Most of time, the error is caused by the process (-u) and open files (-n) limits.
In Linux, ArrayServer is run under Mono platform. Each mono job may occupy up to 20 processes (to open files, loading dll, etc.). Therefore, our recommendation is to change the process limit and file limit from 1024 to 65536 to make sure your server can handle hundreds of jobs.
Note: When ArrayServer is running on a cluster submission machine and with cluster enabled, most of jobs are running on the cluster nodes. ArrayServer will create processes in submission machine to monitor the project progress. For each qsub job, it will have a process to monitor the cluster job progress using qstat/qacct. These jobs are not computational intensive but they will use the quotas. Therefore, the limit on the cluster submission machine will also cause the error.

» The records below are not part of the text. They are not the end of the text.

-- pv_equiv track=rewrite | github.com/segorucu/Leetcode | 2505 Bitwise OR of All Subsequence Sums/2505bitwise-or-of-all-subsequence-sums.py | subsequenceSumOr
-- ===== SOURCE A (Python) =====
-- from typing import List
--
-- def subsequenceSumOr(nums: List[int]) -> int:
--
--     counter = 64 * [0]
--     for num in nums:
--         for index in range(32):
--             mask = 1 << index
--             if num & mask == mask:
--                 counter[index] += 1
--
--     ans = 0
--     for i in range(63):
--         if counter[i] > 0:
--             ans |= (1 << i)
--         counter[i+1] += counter[i] // 2
--
--     return ans
-- ===== SOURCE B (Python) =====
-- def subsequenceSumOr(nums):
--     # Per-bit threshold: answer bit i is set iff the sum of the elements'
--     # low i+1 bits (elements taken mod 2**32, as A does) reaches 2**i.
--     ms = [x & 0xFFFFFFFF for x in nums]
--     ans = 0
--     for i in range(63):
--         t = sum(m & ((2 << i) - 1) for m in ms)
--         if t >> i:
--             ans |= 1 << i
--     return ans
-- ===== Notes on version B (the rewrite author's own statement) =====
-- stated objective: alternative
-- what changed: Replaces A's 64-slot per-bit counter array plus carry-propagation loop by a direct per-bit threshold test: bit i of the answer is set iff the sum of the elements' values mod 2^(i+1) (elements masked to 32 bits) is at least 2^i; no counter array and no carry state is kept.
import Mathlib
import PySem

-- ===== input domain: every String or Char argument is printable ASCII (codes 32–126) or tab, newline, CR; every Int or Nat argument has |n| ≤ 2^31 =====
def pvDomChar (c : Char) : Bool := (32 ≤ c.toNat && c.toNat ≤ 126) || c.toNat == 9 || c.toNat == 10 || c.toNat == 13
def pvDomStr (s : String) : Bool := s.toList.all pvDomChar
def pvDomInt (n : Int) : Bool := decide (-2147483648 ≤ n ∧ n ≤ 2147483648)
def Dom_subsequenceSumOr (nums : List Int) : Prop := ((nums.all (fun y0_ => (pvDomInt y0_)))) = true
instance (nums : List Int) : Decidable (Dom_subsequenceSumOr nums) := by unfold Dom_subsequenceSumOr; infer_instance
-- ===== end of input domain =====

-- B replaces A's 64-slot bit-counter + carry-propagation loop by a per-bit threshold test
-- (bit i of the answer is set iff the sum of the elements mod 2^(i+1), elements masked to
-- 32 bits, reaches 2^i); same asymptotic cost, no speed claim.


-- ===== PORT A =====
-- body of A's inner 'for index in range(32)' loop (index comes from range(32), so it is
-- nonnegative and '.toNat' of it is exact for '1 << index'; counter[index] is always in
-- range, so pyGetD/pySetD are exact here)
def innerStep (num : Int) (counter : List Int) (index : Int) : List Int :=
  let mask : Int := 1 <<< index.toNat
  if PySem.Int.band num mask == mask then
    PySem.List.pySetD counter index (PySem.List.pyGetD counter index 0 + 1)
  else counter

-- body of A's 'for i in range(63)' carry loop (i from range(63) is nonnegative; indices
-- i and i+1 are always in range of the 64-slot list)
def carryStep (st : Int × List Int) (i : Int) : Int × List Int :=
  let ans := if PySem.List.pyGetD st.2 i 0 > 0 then PySem.Int.bor st.1 (1 <<< i.toNat) else st.1
  let counter := PySem.List.pySetD st.2 (i + 1)
      (PySem.List.pyGetD st.2 (i + 1) 0 + PySem.Int.floordiv (PySem.List.pyGetD st.2 i 0) 2)
  (ans, counter)

def subsequenceSumOr (nums : List Int) : Int :=
  let counter : List Int := List.replicate 64 0
  let counter := nums.foldl (fun c num => (PySem.List.pyRange 0 32).foldl (innerStep num) c) counter
  ((PySem.List.pyRange 0 63).foldl carryStep (0, counter)).1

Login as root to change system settings.
There are two places where changes need to be recorded:
sysctl.conf is for setting a system wide ceiling:
# max open files (systemic limit) fs.file-max = 65536
limits.conf is for setting a user space floor and ceiling:
Ensure both a hard limit and a soft limit are set, otherwise the setting will not become active.
For example: to set the number of files and processes any user of the system may have open at a given time to 65536
* soft nofile 65536 * hard nofile 65536 * soft nproc 65536 * hard nproc 65536
Note, user * does not include user root. You should additional lines for root.
root soft nofile 65536 root hard nofile 65536 root soft nproc 65536 root hard nproc 65536
You have to log out and login again to make these limit effective.
Login as ArrayServer admin linux account, double check these limits using
ulimit -a before restarting ArrayServer to use the system settings. For more information, please google "Increasing ulimit number of files and processes limit on Linux".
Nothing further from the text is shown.